■ Problem statement ■
For the records below, print the lines from the line with "hh => e hh.2)]" through the line with "j = d'.contains j)" exactly as written; include both end lines and exclude the rest.

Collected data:
□ □ □
-- ---- the simultaneous-split row characterisation ----
lemma foldF_getD (cols : List Int) :
    ∀ (L : List (Int × Int)) (nw : PySem.Dict Int Int) (j : Int),
      (L.foldl (fstep cols) nw).getD j 0 =
        nw.getD j 0 + nContrib cols L j + pContrib cols L j := by
  intro L
  induction L with
  | nil => intro nw j; simp [nContrib, pContrib]
  | cons kv t ih =>
    intro nw j
    show (t.foldl (fstep cols) (fstep cols nw kv)).getD j 0 = _
    rw [ih]
    have hn : nContrib cols (kv :: t) j =
        (if cols.contains kv.1 = true ∧ (j = kv.1 - 1 ∨ j = kv.1 + 1) then kv.2 else 0) +
          nContrib cols t j := nContrib_cons ..
    have hp : pContrib cols (kv :: t) j =
        (if cols.contains kv.1 = false ∧ kv.1 = j then kv.2 else 0) + pContrib cols t j := by
      simp [pContrib]
    rw [hn, hp]
    have hstep : (fstep cols nw kv).getD j 0 = nw.getD j 0 +
        (if cols.contains kv.1 = true ∧ (j = kv.1 - 1 ∨ j = kv.1 + 1) then kv.2 else 0) +
        (if cols.contains kv.1 = false ∧ kv.1 = j then kv.2 else 0) := by
      unfold fstep
      by_cases hc : cols.contains kv.1 = true
      · simp only [hc, Bool.true_eq_false, if_true, true_and, false_and, if_false,
          PySem.Dict.getD_insert]
        split_ifs <;> (try subst_vars) <;> omega
      · simp only [Bool.not_eq_true] at hc
        simp only [hc, Bool.false_eq_true, if_false, false_and, true_and,
          PySem.Dict.getD_insert]
        split_ifs <;> (try subst_vars) <;> omega
    rw [hstep]; ring

lemma contains_fstep (cols : List Int) (nw : PySem.Dict Int Int) (kv : Int × Int) (j : Int) :
    ((fstep cols nw kv).contains j = true ↔
      (nw.contains j = true ∨
        (if cols.contains kv.1 = true then j = kv.1 - 1 ∨ j = kv.1 + 1 else j = kv.1))) := by
  unfold fstep
  by_cases hc : cols.contains kv.1 = true
  · simp only [hc, if_pos]
    rw [PySem.Dict.contains_insert, PySem.Dict.contains_insert]
    simp only [hc, if_pos, Bool.or_eq_true, beq_iff_eq]
    constructor
    · rintro (h | h | h) <;> tauto
    · rintro (h | h | h) <;> tauto
  · simp only [Bool.not_eq_true] at hc
    simp only [hc, Bool.false_eq_true, if_false]
    rw [PySem.Dict.contains_insert]
    simp only [Bool.or_eq_true, beq_iff_eq]
    tauto

lemma foldF_contains (cols : List Int) :
    ∀ (L : List (Int × Int)) (nw : PySem.Dict Int Int) (j : Int),
      ((L.foldl (fstep cols) nw).contains j = true ↔
        (nw.contains j = true ∨ ∃ kv ∈ L,
          (if cols.contains kv.1 = true then j = kv.1 - 1 ∨ j = kv.1 + 1 else j = kv.1))) := by
  intro L
  induction L with
  | nil => simp
  | cons kv t ih =>
    intro nw j
    show ((t.foldl (fstep cols) (fstep cols nw kv)).contains j = true ↔ _)
    rw [ih, contains_fstep]
    constructor
    · rintro ((h | h) | ⟨p, hp, h⟩)
      · exact Or.inl h
      · exact Or.inr ⟨kv, by simp, h⟩
      · exact Or.inr ⟨p, by simp [hp], h⟩
    · rintro (h | ⟨p, hp, h⟩)
      · exact Or.inl (Or.inl h)
      · rcases List.mem_cons.mp hp with rfl | hp'
        · exact Or.inl (Or.inr h)
        · exact Or.inr ⟨p, hp', h⟩

lemma nodup_keys_fstep (cols : List Int) (nw : PySem.Dict Int Int) (kv : Int × Int)
    (h : nw.keys.Nodup) : (fstep cols nw kv).keys.Nodup := by
  unfold fstep
  split_ifs <;>
    first
      | exact PySem.Dict.nodup_keys_insert _ _ _ (PySem.Dict.nodup_keys_insert _ _ _ h)
      | exact PySem.Dict.nodup_keys_insert _ _ _ h

lemma nodup_keys_foldF (cols : List Int) (L : List (Int × Int)) (nw : PySem.Dict Int Int)
    (h : nw.keys.Nodup) : (L.foldl (fstep cols) nw).keys.Nodup := by
  induction L generalizing nw with
  | nil => exact h
  | cons kv t ih => exact ih _ (nodup_keys_fstep cols nw kv h)

-- ---- DEquiv machinery ----
lemma keys_perm_of_DEquiv {d d' : PySem.Dict Int Int} (h : DEquiv d d') :
    d.keys.Perm d'.keys := by
  refine (List.perm_ext_iff_of_nodup h.1 h.2.1).mpr fun k => ?_
  rw [← PySem.Dict.contains_iff_mem_keys, ← PySem.Dict.contains_iff_mem_keys, h.2.2.1 k]

lemma items_perm_of_DEquiv {d d' : PySem.Dict Int Int} (h : DEquiv d d') :
    d.items.Perm d'.items := by
  rw [PySem.Dict.items_eq_map_keys d h.1 0, PySem.Dict.items_eq_map_keys d' h.2.1 0]
  have : d.keys.map (fun k => (k, d.getD k 0)) = d.keys.map (fun k => (k, d'.getD k 0)) :=
    List.map_congr_left fun k _ => by rw [h.2.2.2 k]
  rw [this]
  exact (keys_perm_of_DEquiv h).map _

lemma pContrib_list (cols : List Int) :
    ∀ L : List (Int × Int), (L.map Prod.fst).Nodup → ∀ j,
      (L.map (fun kv => if cols.contains kv.1 = false ∧ kv.1 = j then kv.2 else 0)).sum =
        if cols.contains j = true then 0
        else (Option.map Prod.snd (L.find? (fun p => p.1 == j))).getD 0 := by
  intro L
  induction L with
  | nil => intro _ j; split_ifs <;> simp
  | cons kv t ih =>
    intro hnd j
    have hnd' : (kv.1 :: t.map Prod.fst).Nodup := by simpa using hnd
    have hk1 : kv.1 ∉ t.map Prod.fst := (List.nodup_cons.mp hnd').1
    have hndt : (t.map Prod.fst).Nodup := (List.nodup_cons.mp hnd').2
    simp only [List.map_cons, List.sum_cons, List.find?_cons]
    by_cases e : kv.1 = j
    · have htail : (t.map (fun kv => if cols.contains kv.1 = false ∧ kv.1 = j
          then kv.2 else 0)).sum = 0 := by
        apply List.sum_eq_zero
        intro x hx
        obtain ⟨p, hp, rfl⟩ := List.mem_map.mp hx
        rw [if_neg]
        rintro ⟨-, rfl⟩
        exact hk1 (e ▸ List.mem_map_of_mem hp)
      rw [htail, show (kv.1 == j) = true by simpa using e]
      by_cases hcj : cols.contains j = true
      · rw [if_pos hcj, if_neg (fun hh => by rw [e] at hh; exact absurd (by simpa using hcj : j ∈ cols) (by simpa using hh.1))]
        simp
      · rw [if_neg hcj, if_pos ⟨by rw [e]; simpa using hcj, e⟩]
        simp
    · rw [show (kv.1 == j) = false by simpa using e, if_neg (fun hh => e hh.2)]
      simpa using ih hndt j

lemma pContrib_eq (cols : List Int) (d : PySem.Dict Int Int) (hnd : d.keys.Nodup) (j : Int) :
    pContrib cols d.items j = if cols.contains j = true then 0 else d.getD j 0 := by
  rw [pContrib, pContrib_list cols d.items hnd j]
  rfl

lemma transfer_key {d d' : PySem.Dict Int Int} (hcont : ∀ j, d.contains j = d'.contains j)
    {kv : Int × Int} (hkv : kv ∈ d.items) : ∃ kv' ∈ d'.items, kv'.1 = kv.1 := by
  have h1 : d.contains kv.1 = true := List.any_eq_true.mpr ⟨kv, hkv, by simp⟩
  have h2 : d'.contains kv.1 = true := (hcont kv.1) ▸ h1
  obtain ⟨kv', hkv', he⟩ := List.any_eq_true.mp h2
  exact ⟨kv', hkv', by simpa using he⟩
□ □ □
■ Answer to this task ■
    · rw [show (kv.1 == j) = false by simpa using e, if_neg (fun hh => e hh.2)]
      simpa using ih hndt j

lemma pContrib_eq (cols : List Int) (d : PySem.Dict Int Int) (hnd : d.keys.Nodup) (j : Int) :
    pContrib cols d.items j = if cols.contains j = true then 0 else d.getD j 0 := by
  rw [pContrib, pContrib_list cols d.items hnd j]
  rfl

lemma transfer_key {d d' : PySem.Dict Int Int} (hcont : ∀ j, d.contains j = d'.contains j)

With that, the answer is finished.